Side note: I have no idea why I needed to do this. This happened soon after I set up Syncthing. When I was choosing a username/password for Syncthing, I think I overwrote the general NAS admin password in my password manager by accident, but a) I don't recall having done anything on the NAS itself that should've triggered changing the password (messing up your password manager shouldn't have any impact on the websites you use it with!), and b) after this point, neither the old admin password nor the Syncthing password worked. Spooky.
I know, I know; right now I don't have HTTPS support working on the NAS. But that shouldn't really matter unless someone was snooping on the wireless traffic in my home.

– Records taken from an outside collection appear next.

theorem relax_step (g : List (List Int)) (d : List (List Int)) (q : List (Nat × Nat))
    (r c : Nat) (dd : Int × Int)
    (hdd : dd = (-1, 0) ∨ dd = (1, 0) ∨ dd = (0, -1) ∨ dd = (0, 1))
    (hr : r < g.length) (hc : c < pvW g)
    (hsh : pvShape g.length (pvW g) d) (hb : pvBounds g d) (hoc : pvOC g d) (hqr : pvQR g q) :
    pvShape g.length (pvW g) (pvRelax g.length (pvW g) r c (d, q) dd).1 ∧
    pvBounds g (pvRelax g.length (pvW g) r c (d, q) dd).1 ∧
    pvOC g (pvRelax g.length (pvW g) r c (d, q) dd).1 ∧
    pvQR g (pvRelax g.length (pvW g) r c (d, q) dd).2 ∧
    (∀ x y, pvGet (pvRelax g.length (pvW g) r c (d, q) dd).1 x y ≤ pvGet d x y) ∧
    (∀ p ∈ q, p ∈ (pvRelax g.length (pvW g) r c (d, q) dd).2) ∧
    (∀ x y, x < g.length → y < pvW g →
      pvGet (pvRelax g.length (pvW g) r c (d, q) dd).1 x y < pvGet d x y →
      (x, y) ∈ (pvRelax g.length (pvW g) r c (d, q) dd).2) ∧
    pvGet (pvRelax g.length (pvW g) r c (d, q) dd).1 r c = pvGet d r c ∧
    ((0 ≤ (r : Int) + dd.1 ∧ (r : Int) + dd.1 < (g.length : Int) ∧
      0 ≤ (c : Int) + dd.2 ∧ (c : Int) + dd.2 < (pvW g : Int)) →
      pvGet (pvRelax g.length (pvW g) r c (d, q) dd).1 ((r : Int) + dd.1).toNat ((c : Int) + dd.2).toNat ≤
        pvGet (pvRelax g.length (pvW g) r c (d, q) dd).1 r c + 1) ∧
    pvM (pvRelax g.length (pvW g) r c (d, q) dd).1 + (pvRelax g.length (pvW g) r c (d, q) dd).2.length ≤
      pvM d + q.length := by
  by_cases hco : (0 ≤ (r : Int) + dd.1 ∧ (r : Int) + dd.1 < (g.length : Int) ∧
      0 ≤ (c : Int) + dd.2 ∧ (c : Int) + dd.2 < (pvW g : Int) ∧
      pvGet d r c + 1 < pvGet d ((r : Int) + dd.1).toNat ((c : Int) + dd.2).toNat)
  · obtain ⟨h1, h2, h3, h4, h5⟩ := hco
    have hres : pvRelax g.length (pvW g) r c (d, q) dd =
        (pvSet d ((r : Int) + dd.1).toNat ((c : Int) + dd.2).toNat (pvGet d r c + 1),
          q ++ [(((r : Int) + dd.1).toNat, ((c : Int) + dd.2).toNat)]) := by
      simp only [pvRelax]
      rw [if_pos ⟨h1, h2, h3, h4, h5⟩]
    set a := ((r : Int) + dd.1).toNat with ha_def
    set b := ((c : Int) + dd.2).toNat with hb_def
    rw [hres]
    dsimp only
    obtain ⟨hl1, hl2⟩ := hsh
    have hsh : pvShape g.length (pvW g) d := ⟨hl1, hl2⟩
    have had : a < d.length := by omega
    have haH : a < g.length := by omega
    have hbW : b < pvW g := by omega
    obtain ⟨hadj, hne⟩ := adj_of_dd r c dd hdd h1 h3
    have hnnrc : 0 ≤ pvGet d r c := le_trans (pvT_nonneg g r c) (hb r c hr hc).1
    have hvnn : 0 ≤ pvGet d r c + 1 := by omega
    have hget_same : ∀ v, pvGet (pvSet d a b v) a b = v := fun v =>
      pvGet_pvSet_same hsh haH hbW v
    have hget_ne : ∀ x y, (x ≠ a ∨ y ≠ b) → pvGet (pvSet d a b (pvGet d r c + 1)) x y = pvGet d x y :=
      fun x y hxy => pvGet_pvSet_ne d a b x y _ (by tauto)
    have hsrc : pvGet (pvSet d a b (pvGet d r c + 1)) r c = pvGet d r c := by
      apply hget_ne; tauto
    refine ⟨pvShape_pvSet hsh a b _, ?_, ?_, ?_, ?_, ?_, ?_, hsrc, ?_, ?_⟩
    · intro x y hx hy
      by_cases hxy : x = a ∧ y = b
      · obtain ⟨rfl, rfl⟩ := hxy
        rw [hget_same]
        constructor
        · exact le_trans (pvT_adj g hadj) (by have := (hb r c hr hc).1; omega)
        · have := (hb a b haH hbW).2; omega
      · rw [hget_ne x y (by tauto)]; exact hb x y hx hy
    · intro x y hx hy hoce
      by_cases hxy : x = a ∧ y = b
      · obtain ⟨rfl, rfl⟩ := hxy
        have := hoc a b haH hbW hoce
        omega
      · rw [hget_ne x y (by tauto)]; exact hoc x y hx hy hoce
    · intro p hp
      rcases List.mem_append.1 hp with hp | hp
      · exact hqr p hp
      · simp at hp; subst hp; exact ⟨haH, hbW⟩
    · intro x y
      by_cases hxy : x = a ∧ y = b
      · obtain ⟨rfl, rfl⟩ := hxy; rw [hget_same]; omega
      · rw [hget_ne x y (by tauto)]
    · intro p hp; exact List.mem_append.2 (Or.inl hp)
    · intro x y hx hy hlt
      by_cases hxy : x = a ∧ y = b
      · obtain ⟨rfl, rfl⟩ := hxy; simp
      · rw [hget_ne x y (by tauto)] at hlt; omega
    · intro _
      rw [hget_same, hsrc]
    · have hyd : b < (d[a]'had).length := by
        rw [hl2 _ (List.getElem_mem had)]; exact hbW
      have := pvM_set_lt (d := d) (x := a) (y := b) (v := pvGet d r c + 1) had hyd hvnn h5
      simp only [List.length_append, List.length_cons, List.length_nil]
      omega
  · have hres : pvRelax g.length (pvW g) r c (d, q) dd = (d, q) := by
      simp only [pvRelax]
      rw [if_neg hco]
    rw [hres]
    dsimp only
    refine ⟨hsh, hb, hoc, hqr, fun x y => le_refl _, fun p hp => hp, fun x y _ _ h => by omega,
      rfl, ?_, le_refl _⟩
    intro ⟨h1, h2, h3, h4⟩
    by_contra hlt
    exact hco ⟨h1, h2, h3, h4, by omega⟩

set_option maxHeartbeats 1000000 in
theorem body_step (g : List (List Int)) (d : List (List Int)) (q : List (Nat × Nat))
    (r c : Nat) (hr : r < g.length) (hc : c < pvW g)
    (hsh : pvShape g.length (pvW g) d) (hb : pvBounds g d) (hoc : pvOC g d) (hqr : pvQR g q) :
    pvShape g.length (pvW g) ([((-1 : Int), (0 : Int)), (1, 0), (0, -1), (0, 1)].foldl (pvRelax g.length (pvW g) r c) (d, q)).1 ∧
    pvBounds g ([((-1 : Int), (0 : Int)), (1, 0), (0, -1), (0, 1)].foldl (pvRelax g.length (pvW g) r c) (d, q)).1 ∧
    pvOC g ([((-1 : Int), (0 : Int)), (1, 0), (0, -1), (0, 1)].foldl (pvRelax g.length (pvW g) r c) (d, q)).1 ∧
    pvQR g ([((-1 : Int), (0 : Int)), (1, 0), (0, -1), (0, 1)].foldl (pvRelax g.length (pvW g) r c) (d, q)).2 ∧
    (∀ x y, pvGet ([((-1 : Int), (0 : Int)), (1, 0), (0, -1), (0, 1)].foldl (pvRelax g.length (pvW g) r c) (d, q)).1 x y ≤ pvGet d x y) ∧
    (∀ p ∈ q, p ∈ ([((-1 : Int), (0 : Int)), (1, 0), (0, -1), (0, 1)].foldl (pvRelax g.length (pvW g) r c) (d, q)).2) ∧
    (∀ x y, x < g.length → y < pvW g →
      pvGet ([((-1 : Int), (0 : Int)), (1, 0), (0, -1), (0, 1)].foldl (pvRelax g.length (pvW g) r c) (d, q)).1 x y < pvGet d x y →
      (x, y) ∈ ([((-1 : Int), (0 : Int)), (1, 0), (0, -1), (0, 1)].foldl (pvRelax g.length (pvW g) r c) (d, q)).2) ∧
    (∀ r' c', r' < g.length → c' < pvW g → pvAdj r c r' c' →
      pvGet ([((-1 : Int), (0 : Int)), (1, 0), (0, -1), (0, 1)].foldl (pvRelax g.length (pvW g) r c) (d, q)).1 r' c' ≤
        pvGet ([((-1 : Int), (0 : Int)), (1, 0), (0, -1), (0, 1)].foldl (pvRelax g.length (pvW g) r c) (d, q)).1 r c + 1) ∧
    pvM ([((-1 : Int), (0 : Int)), (1, 0), (0, -1), (0, 1)].foldl (pvRelax g.length (pvW g) r c) (d, q)).1 +
      ([((-1 : Int), (0 : Int)), (1, 0), (0, -1), (0, 1)].foldl (pvRelax g.length (pvW g) r c) (d, q)).2.length ≤
      pvM d + q.length := by
  simp only [List.foldl_cons, List.foldl_nil]
  obtain ⟨h1sh, h1b, h1oc, h1qr, h1mono, h1sub, h1chg, h1src, h1nb, h1M⟩ :=
    relax_step g d q r c (-1, 0) (Or.inl rfl) hr hc hsh hb hoc hqr
  set s1 := pvRelax g.length (pvW g) r c (d, q) (-1, 0) with hs1
  obtain ⟨h2sh, h2b, h2oc, h2qr, h2mono, h2sub, h2chg, h2src, h2nb, h2M⟩ :=
    relax_step g s1.1 s1.2 r c (1, 0) (Or.inr (Or.inl rfl)) hr hc h1sh h1b h1oc h1qr
  have he1 : ((s1.1, s1.2) : List (List Int) × List (Nat × Nat)) = s1 := rfl
  rw [he1] at h2sh h2b h2oc h2qr h2mono h2sub h2chg h2src h2nb h2M
  set s2 := pvRelax g.length (pvW g) r c s1 (1, 0) with hs2
  obtain ⟨h3sh, h3b, h3oc, h3qr, h3mono, h3sub, h3chg, h3src, h3nb, h3M⟩ :=
    relax_step g s2.1 s2.2 r c (0, -1) (Or.inr (Or.inr (Or.inl rfl))) hr hc h2sh h2b h2oc h2qr
  have he2 : ((s2.1, s2.2) : List (List Int) × List (Nat × Nat)) = s2 := rfl
  rw [he2] at h3sh h3b h3oc h3qr h3mono h3sub h3chg h3src h3nb h3M
  set s3 := pvRelax g.length (pvW g) r c s2 (0, -1) with hs3
  obtain ⟨h4sh, h4b, h4oc, h4qr, h4mono, h4sub, h4chg, h4src, h4nb, h4M⟩ :=
    relax_step g s3.1 s3.2 r c (0, 1) (Or.inr (Or.inr (Or.inr rfl))) hr hc h3sh h3b h3oc h3qr
  have he3 : ((s3.1, s3.2) : List (List Int) × List (Nat × Nat)) = s3 := rfl
  rw [he3] at h4sh h4b h4oc h4qr h4mono h4sub h4chg h4src h4nb h4M
  set s4 := pvRelax g.length (pvW g) r c s3 (0, 1) with hs4
  have mono41 : ∀ x y, pvGet s4.1 x y ≤ pvGet s1.1 x y :=
    fun x y => le_trans (h4mono x y) (le_trans (h3mono x y) (h2mono x y))
  have mono42 : ∀ x y, pvGet s4.1 x y ≤ pvGet s2.1 x y :=
    fun x y => le_trans (h4mono x y) (h3mono x y)
  have sub24 : ∀ p ∈ s2.2, p ∈ s4.2 := fun p hp => h4sub p (h3sub p hp)
  have sub14 : ∀ p ∈ s1.2, p ∈ s4.2 := fun p hp => sub24 p (h2sub p hp)
  have sub04 : ∀ p ∈ q, p ∈ s4.2 := fun p hp => sub14 p (h1sub p hp)
  have src41 : pvGet s4.1 r c = pvGet d r c := by
    rw [h4src, h3src, h2src, h1src]
  refine ⟨h4sh, h4b, h4oc, h4qr, ?_, sub04, ?_, ?_, ?_⟩
  · intro x y
    exact le_trans (mono41 x y) (h1mono x y)
  · intro x y hx hy hlt
    by_cases c4 : pvGet s4.1 x y < pvGet s3.1 x y
    · exact h4chg x y hx hy c4
    · have e4 : pvGet s4.1 x y = pvGet s3.1 x y := le_antisymm (h4mono x y) (by omega)
      by_cases c3 : pvGet s3.1 x y < pvGet s2.1 x y
      · exact h4sub _ (h3chg x y hx hy c3)
      · have e3 : pvGet s3.1 x y = pvGet s2.1 x y := le_antisymm (h3mono x y) (by omega)
        by_cases c2 : pvGet s2.1 x y < pvGet s1.1 x y
        · exact h4sub _ (h3sub _ (h2chg x y hx hy c2))
        · have e2 : pvGet s2.1 x y = pvGet s1.1 x y := le_antisymm (h2mono x y) (by omega)
          have c1 : pvGet s1.1 x y < pvGet d x y := by omega
          exact sub14 _ (h1chg x y hx hy c1)
  · intro r' c' hr' hc' hadj
    rcases hadj with ⟨e1, e2⟩ | ⟨e1, e2⟩ | ⟨e1, e2⟩ | ⟨e1, e2⟩
    · have hnb := h1nb ⟨by omega, by omega, by omega, by omega⟩
      have ex : ((r : Int) + (-1, (0:Int)).1).toNat = r' := by simp; omega
      have ey : ((c : Int) + ((-1:Int), (0:Int)).2).toNat = c' := by simp; omega
      rw [ex, ey] at hnb
      have := mono41 r' c'
      have e5 : pvGet s4.1 r c = pvGet s1.1 r c := by rw [src41, h1src]
      omega
    · have hnb := h2nb ⟨by omega, by omega, by omega, by omega⟩
      have ex : ((r : Int) + ((1:Int), (0:Int)).1).toNat = r' := by simp; omega
      have ey : ((c : Int) + ((1:Int), (0:Int)).2).toNat = c' := by simp; omega
      rw [ex, ey] at hnb
      have := mono42 r' c'
      have e5 : pvGet s4.1 r c = pvGet s2.1 r c := by rw [src41, h2src, h1src]
      omega
    · have hnb := h3nb ⟨by omega, by omega, by omega, by omega⟩
      have ex : ((r : Int) + ((0:Int), (-1:Int)).1).toNat = r' := by simp; omega
      have ey : ((c : Int) + ((0:Int), (-1:Int)).2).toNat = c' := by simp; omega
      rw [ex, ey] at hnb
      have := h4mono r' c'
      have e5 : pvGet s4.1 r c = pvGet s3.1 r c := by rw [src41, h3src, h2src, h1src]
      omega
    · have hnb := h4nb ⟨by omega, by omega, by omega, by omega⟩
      have ex : ((r : Int) + ((0:Int), (1:Int)).1).toNat = r' := by simp; omega
      have ey : ((c : Int) + ((0:Int), (1:Int)).2).toNat = c' := by simp; omega
      rw [ex, ey] at hnb
      omega
  · omega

And you'd have to be seriously paranoid to give that even a moment of consideration… right?? (I'll get to it one day.)
Also, yeah, if you read any post involving treebeard
, you might be picking up on a
theme with the hostnames. Embarrassingly, I wouldn't even call myself a Lord of the Rings fan per se, but my wife
christened treebeard
first and thus set the precedent. After that, I can't not dub the NAS nasgul
.
Yes, until you've figured out the issue; apologies if my inexactitude has trapped your brain in a busy loop.
Cute, the standard DNS port twice; that'll make it easier to remember for next time.
Looking this up after the fact, check out the free "zine"
she published that gives a super quick and useful introduction to tcpdump
. I should start including her material in
my go-to flail resources!
Just for fun, afterwards I did pull the relevant log file, /var/log/upstart/avahi.log
, which is mostly
filled with sporadic but identical failures of the form:
2022-11-06T15:53:18-0500 cname_load_conf failed:/var/tmp/nginx/avahi-aliases.conf
That doesn't mean anything in particular to me (other than noting that nginx is a web server and CNAME is a DNS record type?), but it would be a good first clue if we wanted to continue searching for the root cause.